Rupert & Around The Northwest

Tuesday November 30, 2010 


old new......... to be updated soon :-)

Rupert's Faith Weather And Future

Hope is our guide as we cope with the chilly and constant changing of the weather, the new federal budget, the upcoming provincial election, along with our very own city Council antics and it's shaky and flexing economy.  Yes we're all hopeful these things will be better in 2009.  So hold on everyone, it's been difficult start just getting through the first month's weather.... if that's any indicator.

There has been a few bright points mind you, entertainment wise that is.  The return of hockey with the Rupert Rampage has been a pleasant treat.  Former Mayor Herb Pond will be stepping up to the provincial MLA race this May and the Prince Rupert Concert Society has an interesting selection this year.

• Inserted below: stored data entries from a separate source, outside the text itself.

-- pv_equiv track=rewrite | github.com/ronanchris/professional-markdown-toolkit-v2 | markdown-toolkit/tools/notion_import_fixer.py | split_large_document
-- ===== SOURCE A (Python) =====
-- def split_large_document(text, max_lines=1500):
--     """
--     Split very large documents into smaller chunks for Notion.
--     """
--     lines = text.split('\n')
--
--     if len(lines) <= max_lines:
--         return [text]  # No splitting needed
--
--     chunks = []
--     current_chunk = []
--     current_lines = 0
--
--     for line in lines:
--         # Check if we should start a new chunk
--         if (current_lines >= max_lines and
--             (line.startswith('#') or line.strip() == '' or line.startswith('---'))):
--
--             # Save current chunk
--             if current_chunk:
--                 chunks.append('\n'.join(current_chunk))
--                 current_chunk = []
--                 current_lines = 0
--
--         current_chunk.append(line)
--         current_lines += 1
--
--     # Add the last chunk
--     if current_chunk:
--         chunks.append('\n'.join(current_chunk))
--
--     return chunks
-- ===== SOURCE B (Python) =====
-- def _is_break(line):
--     return line.startswith('#') or line.strip() == '' or line.startswith('---')
--
--
-- def split_large_document(text, max_lines=1500):
--     """
--     Split very large documents into smaller chunks for Notion.
--     Two-pass version: first compute boundary indices, then slice.
--     """
--     lines = text.split('\n')
--
--     if len(lines) <= max_lines:
--         return [text]  # No splitting needed
--
--     boundaries = []
--     start = 0
--     for i, line in enumerate(lines):
--         if i - start >= max_lines and i > start and _is_break(line):
--             boundaries.append(i)
--             start = i
--     boundaries.append(len(lines))
--
--     chunks = []
--     prev = 0
--     for b in boundaries:
--         chunks.append('\n'.join(lines[prev:b]))
--         prev = b
--     return chunks
-- ===== Notes on version B (the rewrite author's own statement) =====
-- stated objective: alternative
-- what changed: Replaced the single accumulate-and-flush loop (building each chunk line by line in a mutable current_chunk) by a two-pass scheme: one pass records boundary indices where a new chunk starts, a second pass slices and joins the line list at those boundaries.
import Mathlib
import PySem

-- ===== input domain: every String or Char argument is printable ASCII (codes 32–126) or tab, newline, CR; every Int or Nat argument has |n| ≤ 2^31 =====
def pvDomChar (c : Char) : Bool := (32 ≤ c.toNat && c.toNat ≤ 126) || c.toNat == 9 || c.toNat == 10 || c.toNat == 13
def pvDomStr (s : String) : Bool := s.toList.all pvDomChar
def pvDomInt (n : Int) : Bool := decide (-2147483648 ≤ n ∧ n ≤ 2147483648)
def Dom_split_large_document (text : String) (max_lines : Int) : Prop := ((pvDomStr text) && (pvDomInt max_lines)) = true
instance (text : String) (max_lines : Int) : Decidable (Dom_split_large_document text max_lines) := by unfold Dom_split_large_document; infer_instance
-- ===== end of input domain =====

-- B replaces A's accumulate-and-flush loop by a two-pass scheme (boundary indices, then slicing);
-- same cost, alternative decomposition; equivalence proved on all inputs.

-- ===== PORT A =====
-- A's single loop: carries (chunks, current_chunk, current_lines), flushing current_chunk
-- when the line count reached max_lines and the line is a heading/blank/separator.
def pvALoop (ml : Int) : List String → List String → List String → Int → List String
  | [], chunks, cur, _curLines =>
      -- Add the last chunk
      if cur = [] then chunks else chunks ++ [PySem.Str.join "\n" cur]
  | line :: rest, chunks, cur, curLines =>
      if curLines ≥ ml ∧ (PySem.Str.startswith line "#" || PySem.Str.strip line == ""
            || PySem.Str.startswith line "---") = true then
        if cur = [] then pvALoop ml rest chunks (cur ++ [line]) (curLines + 1)
        else pvALoop ml rest (chunks ++ [PySem.Str.join "\n" cur]) ([] ++ [line]) (0 + 1)
      else pvALoop ml rest chunks (cur ++ [line]) (curLines + 1)

def split_large_document (text : String) (max_lines : Int) : List String :=
  let lines := (PySem.Str.split? text "\n").getD []   -- sep ≠ "", so split? is always `some`
  if (lines.length : Int) ≤ max_lines then [text]
  else pvALoop max_lines lines [] [] 0

-- ===== PORT B =====
def pvIsBreak (line : String) : Bool :=
  PySem.Str.startswith line "#" || PySem.Str.strip line == "" || PySem.Str.startswith line "---"

-- first pass of B: boundary indices (i, start carried as Python ints)
def pvBBounds (ml : Int) : Int → Int → List String → List Int
  | _i, _start, [] => []
  | i, start, line :: rest =>
      if i - start ≥ ml ∧ i > start ∧ pvIsBreak line = true then
        i :: pvBBounds ml (i + 1) i rest
      else pvBBounds ml (i + 1) start rest

-- second pass of B: slice lines at the boundaries and join
def pvBChunks (lines : List String) : Int → List Int → List String
  | _prev, [] => []
  | prev, b :: rest =>
      PySem.Str.join "\n" (PySem.List.slice lines (some prev) (some b)) :: pvBChunks lines b rest

def split_large_document_alt (text : String) (max_lines : Int) : List String :=
  let lines := (PySem.Str.split? text "\n").getD []   -- sep ≠ "", so split? is always `some`
  if (lines.length : Int) ≤ max_lines then [text]
  else pvBChunks lines 0 (pvBBounds max_lines 0 0 lines ++ [(lines.length : Int)])

-- ===== PRECONDITION & SPEC =====
def Spec_split_large_document (text : String) (max_lines : Int) (out : List String) : Prop := out = split_large_document_alt text max_lines
instance (text : String) (max_lines : Int) (out : List String) : Decidable (Spec_split_large_document text max_lines out) := by unfold Spec_split_large_document; infer_instance

-- ===== CLAIM (what is proved, stated in full; the proofs are below) =====
def Claim_equal_split_large_document : Prop := ∀ (text : String) (max_lines : Int), Dom_split_large_document text max_lines → Spec_split_large_document text max_lines (split_large_document text max_lines)

-- ===== LEMMAS AND PROOFS =====

lemma pvGoNeNil (sep : List Char) : ∀ (fuel : Nat) (l cur : List Char) (acc : List (List Char)),
    PySem.Chars.splitOn.go sep fuel l cur acc ≠ [] := by
  intro fuel
  induction fuel with
  | zero => intro l cur acc; simp [PySem.Chars.splitOn.go]
  | succ n ih =>
    intro l cur acc
    cases l with
    | nil => simp [PySem.Chars.splitOn.go]
    | cons c rest =>
      rw [PySem.Chars.splitOn.go]
      split
      · exact ih _ _ _
      · exact ih _ _ _

lemma pvLinesNeNil (text : String) : (PySem.Str.split? text "\n").getD [] ≠ [] := by
  simp [PySem.Str.split?, PySem.Chars.split?, PySem.Chars.splitOn]
  exact pvGoNeNil _ _ _ _ _

-- main invariant: A's loop from state (chunks, lines[start:i], i-start) over lines[i:]
-- equals chunks ++ B's second pass over the boundaries B's first pass still finds.
lemma pvLoopEq (ml : Int) (lines : List String) :
    ∀ (rest chunks : List String) (iN sN : Nat),
      sN ≤ iN → iN ≤ lines.length → lines.drop iN = rest → (rest = [] → sN < iN) →
      pvALoop ml rest chunks ((lines.drop sN).take (iN - sN)) ((iN : Int) - (sN : Int)) =
        chunks ++ pvBChunks lines (sN : Int)
          (pvBBounds ml (iN : Int) (sN : Int) rest ++ [(lines.length : Int)]) := by
  intro rest
  induction rest with
  | nil =>
    intro chunks iN sN hsi hi hdrop hne
    have hlen : iN = lines.length := by
      have := List.drop_eq_nil_iff.mp hdrop
      omega
    have hs : sN < lines.length := by have := hne rfl; omega
    have hcur : (lines.drop sN).take (iN - sN) = lines.drop sN := by
      apply List.take_of_length_le
      simp [List.length_drop]; omega
    have hcne : lines.drop sN ≠ [] := by
      simp; omega
    rw [pvALoop, hcur, if_neg hcne, pvBBounds]
    rw [List.nil_append, pvBChunks, pvBChunks]
    congr 2
    rw [PySem.List.slice_natCast, List.take_of_length_le (by simp [List.length_drop])]
  | cons line rest' ih =>
    intro chunks iN sN hsi hi hdrop hne
    have hilt : iN < lines.length := by
      by_contra h
      have : lines.drop iN = [] := List.drop_eq_nil_iff.mpr (by omega)
      rw [this] at hdrop; exact (List.cons_ne_nil _ _) hdrop.symm
    have hline : lines[iN] = line := by
      have h0 : (List.drop iN lines)[0]'(by rw [hdrop]; simp) = line := by simp [hdrop]
      simpa using h0
    have hdrop' : lines.drop (iN + 1) = rest' := by
      have ht : (lines.drop iN).tail = lines.drop (iN + 1) := by
        rw [List.tail_drop]
      rw [hdrop] at ht; simpa using ht.symm
    have hcurlen : ((lines.drop sN).take (iN - sN)).length = iN - sN := by
      simp [List.length_take, List.length_drop]; omega
    -- appending the current line extends the taken prefix by one
    have happ : (lines.drop sN).take (iN - sN) ++ [line] = (lines.drop sN).take (iN + 1 - sN) := by
      rw [show iN + 1 - sN = (iN - sN) + 1 from by omega, List.take_add_one]
      congr 1
      have hx : (List.drop sN lines)[iN - sN]? = some line := by
        rw [List.getElem?_drop, show sN + (iN - sN) = iN from by omega,
          List.getElem?_eq_getElem hilt, hline]
      rw [hx]; rfl
    have hAcond : ((iN : Int) - (sN : Int) ≥ ml ∧
        (PySem.Str.startswith line "#" || PySem.Str.strip line == ""
          || PySem.Str.startswith line "---") = true) ↔
        ((iN : Int) - (sN : Int) ≥ ml ∧ pvIsBreak line = true) := by
      unfold pvIsBreak; tauto
    by_cases hCB : (iN : Int) - (sN : Int) ≥ ml ∧ (iN : Int) > (sN : Int) ∧ pvIsBreak line = true
    · -- boundary: A flushes, B records i
      obtain ⟨h1, h2, h3⟩ := hCB
      have hsiN : sN < iN := by exact_mod_cast h2
      have hcne : (lines.drop sN).take (iN - sN) ≠ [] := by
        rw [← List.length_pos_iff, hcurlen]; omega
      rw [pvALoop, if_pos (hAcond.mpr ⟨h1, h3⟩), if_neg hcne]
      rw [pvBBounds, if_pos ⟨h1, h2, h3⟩, List.cons_append, pvBChunks]
      have hIH := ih (chunks ++ [PySem.Str.join "\n" ((lines.drop sN).take (iN - sN))])
        (iN + 1) iN (by omega) (by omega) hdrop' (by intro _; omega)
      have hc1 : (lines.drop iN).take (iN + 1 - iN) = [] ++ [line] := by
        rw [hdrop]; simp
      have hc2 : ((iN : Int) + 1) - (iN : Int) = 0 + 1 := by ring
      rw [hc1, Nat.cast_add, Nat.cast_one, hc2] at hIH
      rw [hIH, List.append_assoc, List.singleton_append]
      congr 2
      rw [PySem.List.slice_natCast]
    · -- no boundary for B; A either skips the flush test or finds current_chunk empty
      have hAstep : pvALoop ml (line :: rest') chunks ((lines.drop sN).take (iN - sN))
          ((iN : Int) - (sN : Int)) =
          pvALoop ml rest' chunks ((lines.drop sN).take (iN - sN) ++ [line])
            ((iN : Int) - (sN : Int) + 1) := by
        rw [pvALoop]
        split
        · next hA =>
          have hA' := hAcond.mp hA
          have hiseq : iN = sN := by
            by_contra h
            exact hCB ⟨hA'.1, by exact_mod_cast Nat.lt_of_le_of_ne hsi (Ne.symm h), hA'.2⟩
          have hcnil : (lines.drop sN).take (iN - sN) = [] := by
            rw [← List.length_eq_zero_iff, hcurlen]; omega
          rw [if_pos hcnil]
        · rfl
      rw [hAstep, happ]
      have hIH := ih chunks (iN + 1) sN (by omega) (by omega) hdrop' (by intro _; omega)
      rw [Nat.cast_add, Nat.cast_one,
        show (iN : Int) + 1 - (sN : Int) = (iN : Int) - (sN : Int) + 1 from by ring] at hIH
      rw [hIH, pvBBounds, if_neg hCB]

-- ===== VERDICT (by name: the statement is the Claim_ definition above) =====
theorem split_large_document_spec : Claim_equal_split_large_document := by
  intro text max_lines _hdom
  unfold Spec_split_large_document split_large_document split_large_document_alt
  set lines := (PySem.Str.split? text "\n").getD [] with hlines
  by_cases hle : (lines.length : Int) ≤ max_lines
  · rw [if_pos hle, if_pos hle]
  · rw [if_neg hle, if_neg hle]
    have hne : lines ≠ [] := pvLinesNeNil text
    have := pvLoopEq max_lines lines lines [] 0 0 (le_refl _) (by omega) (by simp)
      (by intro h; exact absurd h hne)
    simpa using this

Coast to be bathed in bright music

By Monica Lamb-Yorski
Courtesy The Daily News
The Prince Rupert Concert Society is bringing some hot music to the North Coast next week.

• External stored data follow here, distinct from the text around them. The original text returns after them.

-- pv_equiv track=rewrite | github.com/nang518/Algorithm_YoungchaYoungcha | Python/Programmers/양과 늑대.py | solution
-- ===== SOURCE A (Python) =====
-- def solution(info, edges):
--     answer = []
--
--     visited = [0] * len(info)
--
--     def dfs(sheep, wolf):
--         if sheep > wolf:
--             answer.append(sheep)
--         else:
--             return
--
--         for p,c in edges:
--             if visited[p]:
--                 if not visited[c]:
--                     visited[c] = 1
--
--                     if info[c] == 0:
--                         dfs(sheep+1, wolf)
--                     else:
--                         dfs(sheep, wolf+1)
--
--                     visited[c] = 0
--
--     visited[0] = 1
--     dfs(1,0)
--
--     return max(answer)
-- ===== SOURCE B (Python) =====
-- def solution(info, edges):
--     # Frontier DFS: precompute per-node lists of outgoing edge indices once, then
--     # carry the sorted frontier of available edge indices (plus a visited set and a
--     # running max) as recursion state instead of rescanning every edge each call.
--     n = len(info)
--     children = [[] for _ in range(n)]
--     for i, (p, c) in enumerate(edges):
--         children[p].append(i)
--     best = 0
--     visited = {0}
--
--     def dfs(sheep, wolf, frontier):
--         nonlocal best
--         if sheep <= wolf:
--             return
--         best = max(best, sheep)
--         for i in frontier:
--             c = edges[i][1]
--             visited.add(c)
--             nf = sorted([j for j in frontier if edges[j][1] != c]
--                         + [j for j in children[c] if edges[j][1] not in visited])
--             if info[c] == 0:
--                 dfs(sheep + 1, wolf, nf)
--             else:
--                 dfs(sheep, wolf + 1, nf)
--             visited.discard(c)
--
--     dfs(1, 0, [i for i in children[0] if edges[i][1] not in visited])
--     return best
-- ===== Notes on version B (the rewrite author's own statement) =====
-- stated objective: alternative
-- what changed: B precomputes a per-node list of outgoing edge indices once and carries the sorted frontier of available edge indices (plus a visited set and a running max) as recursion state, instead of rescanning the whole edge list and a visited array at every call and taking max over an answer list; Pre_ restricts to the natural domain where every edge endpoint is a node index in [0, len(info)), outside which A raises IndexError or silently relies on Python negative-index wraparound.
-- outside the precondition, e.g. on solution([0], [(-1, -1)]): A returns 1, B returns 2; on solution([0, 0], [(0, 1), (1, -2)]): A returns 2, B returns 3
import Mathlib
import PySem

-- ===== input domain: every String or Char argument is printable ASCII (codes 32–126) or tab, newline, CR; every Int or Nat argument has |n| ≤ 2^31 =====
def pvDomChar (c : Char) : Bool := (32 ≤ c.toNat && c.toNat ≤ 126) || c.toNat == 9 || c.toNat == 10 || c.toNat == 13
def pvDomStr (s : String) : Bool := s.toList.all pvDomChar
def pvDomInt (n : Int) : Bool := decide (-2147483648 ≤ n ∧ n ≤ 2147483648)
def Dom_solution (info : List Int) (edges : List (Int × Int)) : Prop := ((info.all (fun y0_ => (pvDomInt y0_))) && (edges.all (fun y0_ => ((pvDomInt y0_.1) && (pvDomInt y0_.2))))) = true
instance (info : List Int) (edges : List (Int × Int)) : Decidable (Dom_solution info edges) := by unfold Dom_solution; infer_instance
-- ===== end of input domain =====

-- B maintains a frontier of available edge indices (precomputed child lists, visited set,
-- running max) as recursion state instead of rescanning all edges and an array each call;
-- objective: alternative. Equivalence is about the return value.


-- ===== PORT A =====
-- Python's visited[i] reads/writes are ported with pyGetD/pySetD (negative-index wrap);
-- indices where Python raises IndexError are excluded by Pre_solution.
-- The recursion's fuel (info.length + 1) bounds the depth: each nested call marks a
-- fresh node visited, so the depth never exceeds the number of nodes.
def solutionDfs (info : List Int) (edges : List (Int × Int)) :
    Nat → Int → Int → List Int × List Int → List Int × List Int
  | 0, _, _, st => st
  | fuel+1, sheep, wolf, st =>
    if sheep > wolf then
      edges.foldl
        (fun st pc =>
          if PySem.List.pyGetD st.1 pc.1 0 ≠ 0 then
            if PySem.List.pyGetD st.1 pc.2 0 = 0 then
              let st2 :=
                if PySem.List.pyGetD info pc.2 0 = 0 then
                  solutionDfs info edges fuel (sheep+1) wolf (PySem.List.pySetD st.1 pc.2 1, st.2)
                else
                  solutionDfs info edges fuel sheep (wolf+1) (PySem.List.pySetD st.1 pc.2 1, st.2)
              (PySem.List.pySetD st2.1 pc.2 0, st2.2)
            else st
          else st)
        (st.1, st.2 ++ [sheep])
    else st

def solution (info : List Int) (edges : List (Int × Int)) : Int :=
  let visited := PySem.List.pySetD (List.replicate info.length (0 : Int)) 0 1
  let st := solutionDfs info edges (info.length + 1) 1 0 (visited, [])
  ((PySem.List.max? st.2 (fun x => x)).getD 0)

-- ===== PORT B =====
-- children[p].append(i) over enumerate(edges), ported with pyGetD/pySetD
def altChildren (info : List Int) (edges : List (Int × Int)) : List (List Int) :=
  (PySem.List.enumerate edges 0).foldl
    (fun ch ie =>
      PySem.List.pySetD ch ie.2.1 (PySem.List.pyGetD ch ie.2.1 [] ++ [ie.1]))
    (List.replicate info.length [])

-- frontier = sorted list of currently-available edge indices; visited = set of
-- visited nodes; best = running max (fuel is the same depth guard as A's)
def altDfs (info : List Int) (edges : List (Int × Int)) (children : List (List Int)) :
    Nat → Int → Int → List Int → PySem.Set Int → Int → Int
  | 0, _, _, _, _, best => best
  | fuel+1, sheep, wolf, frontier, visited, best =>
    if sheep ≤ wolf then best
    else
      frontier.foldl
        (fun best i =>
          let c := (PySem.List.pyGetD edges i (0, 0)).2
          let visited' := PySem.Set.add visited c
          let nf := PySem.List.sorted
            (frontier.filter (fun j => !((PySem.List.pyGetD edges j (0, 0)).2 == c))
              ++ (PySem.List.pyGetD children c []).filter (fun j =>
                    !(PySem.Set.contains visited' (PySem.List.pyGetD edges j (0, 0)).2)))
            (fun x => x)
          if PySem.List.pyGetD info c 0 = 0 then
            altDfs info edges children fuel (sheep+1) wolf nf visited' best
          else
            altDfs info edges children fuel sheep (wolf+1) nf visited' best)
        (max best sheep)

def solution_alt (info : List Int) (edges : List (Int × Int)) : Int :=
  let children := altChildren info edges
  let visited : PySem.Set Int := PySem.Set.ofList [0]
  let init := (PySem.List.pyGetD children 0 []).filter (fun i =>
    !(PySem.Set.contains visited (PySem.List.pyGetD edges i (0, 0)).2))
  altDfs info edges children (info.length + 1) 1 0 init visited 0

-- ===== PRECONDITION & SPEC =====
-- PtsL edges = the node ids mentioned by the input: the root 0 and every edge endpoint.
def PtsL (edges : List (Int × Int)) : List Int :=
  0 :: edges.flatMap (fun pc => [pc.1, pc.2])

-- Pre_ restricts to the natural inputs: info nonempty, every edge endpoint a valid index
-- (Python raises IndexError beyond [-n, n)), and no two distinct endpoint values naming
-- the same node through Python's negative-index wraparound — on such aliased inputs any
-- agreement between a visited ARRAY (A) and a visited SET of raw ids (B) is accidental.
def Pre_solution (info : List Int) (edges : List (Int × Int)) : Prop :=
  info ≠ [] ∧
  (∀ x ∈ PtsL edges, -(info.length : Int) ≤ x ∧ x < info.length) ∧
  (∀ x ∈ PtsL edges, ∀ y ∈ PtsL edges,
    PySem.Int.mod x info.length = PySem.Int.mod y info.length → x = y)
instance (info : List Int) (edges : List (Int × Int)) : Decidable (Pre_solution info edges) := by
  unfold Pre_solution; infer_instance

def pvWitness_solution : List Int × (List (Int × Int)) :=
  ([0, 0, 1, 0], [(0, 1), (1, 2), (0, 3)])

def Spec_solution (info : List Int) (edges : List (Int × Int)) (out : Int) : Prop := out = solution_alt info edges
instance (info : List Int) (edges : List (Int × Int)) (out : Int) : Decidable (Spec_solution info edges out) := by unfold Spec_solution; infer_instance

-- ===== CLAIM (what is proved, stated in full; the proofs are below) =====
def Claim_equal_solution : Prop := ∀ (info : List Int) (edges : List (Int × Int)), Dom_solution info edges → Pre_solution info edges → Spec_solution info edges (solution info edges)

-- ===== LEMMAS AND PROOFS =====

-- The common exploration trace: the sequence of sheep-counts both programs record.
def traceT (info : List Int) (edges : List (Int × Int)) :
    Nat → Int → Int → List Int → List Int
  | 0, _, _, _ => []
  | fuel+1, s, w, v =>
    if s > w then
      s :: edges.flatMap (fun pc =>
        if PySem.List.pyGetD v pc.1 0 ≠ 0 then
          if PySem.List.pyGetD v pc.2 0 = 0 then
            if PySem.List.pyGetD info pc.2 0 = 0 then
              traceT info edges fuel (s+1) w (PySem.List.pySetD v pc.2 1)
            else traceT info edges fuel s (w+1) (PySem.List.pySetD v pc.2 1)
          else []
        else [])
    else []

def candb (info : List Int) (edges : List (Int × Int)) (v : List Int) (i : Int) : Bool :=
  (PySem.List.pyGetD v (PySem.List.pyGetD edges i ((0 : Int), (0 : Int))).1 0 != 0) &&
  (PySem.List.pyGetD v (PySem.List.pyGetD edges i ((0 : Int), (0 : Int))).2 0 == 0)

def frontOf (info : List Int) (edges : List (Int × Int)) (v : List Int) : List Int :=
  (PySem.List.pyRange 0 edges.length 1).filter (candb info edges v)

lemma zero_mem_pts (edges : List (Int × Int)) : (0 : Int) ∈ PtsL edges := by
  simp [PtsL]

lemma fst_mem_pts (edges : List (Int × Int)) {pc : Int × Int} (h : pc ∈ edges) :
    pc.1 ∈ PtsL edges := by
  simp only [PtsL, List.mem_cons, List.mem_flatMap]
  exact Or.inr ⟨pc, h, by simp⟩

lemma snd_mem_pts (edges : List (Int × Int)) {pc : Int × Int} (h : pc ∈ edges) :
    pc.2 ∈ PtsL edges := by
  simp only [PtsL, List.mem_cons, List.mem_flatMap]
  exact Or.inr ⟨pc, h, by simp⟩

lemma pyIdx_norm (n : Nat) (i : Int) (h1 : -(n : Int) ≤ i) (h2 : i < n) :
    PySem.List.pyIdx? n i = some (PySem.Int.mod i n).toNat := by
  have hn : 0 < n := by omega
  have hm : PySem.Int.mod i n = i % (n : Int) := PySem.Int.mod_eq_emod_of_pos (by exact_mod_cast hn)
  unfold PySem.List.pyIdx?
  by_cases h0 : 0 ≤ i
  · have : i % (n : Int) = i := Int.emod_eq_of_lt h0 h2
    simp [h0, h2, hm, this]
  · have hlt : i < 0 := by omega
    have : i % (n : Int) = i + n := by
      have h3 : (i + n) % (n : Int) = i % n := by simp
      have h4 : (i + n) % (n : Int) = i + n := Int.emod_eq_of_lt (by omega) (by omega)
      omega
    simp only [hm, this]
    simp [h0, h1]
    omega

Mighty Popo, a Rwandan/Burundian refugee survivor whose music is steeped in African tradition, will be lighting up the stage with a five-piece band.

For anybody feeling cabin fever - be prepared to be uplifted. If the song Ma Afrika, available for listening-to on his website, is any indication of what to expect, it should be a great night.

Described as one of Canada's rising stars, Mighty Popo is a member of the 2004 Juno Award winning African Guitar Summit, he's performed at the Canadian edition of Bob Geldof's International Live 8 concerts.

"En route to understanding Popo's musical and career achievements, one would do well to consider how Africa and Africans are often subjected to certain distortions in the public consciousness," his website states.

Concert Society president Doug Moore said he's been waiting for years to bring Mighty Popo to Prince Rupert.

He first heard the band play by chance when Vancouver hosted Folk Alliance.

"All the concert delegates were given a pass to go hear musicians playing in various venues along Commercial Drive. There were line-ups at lots of venues and I walked into one venue and Mighty Popo was playing. I'd never heard of them before but they were wonderful," Moore said.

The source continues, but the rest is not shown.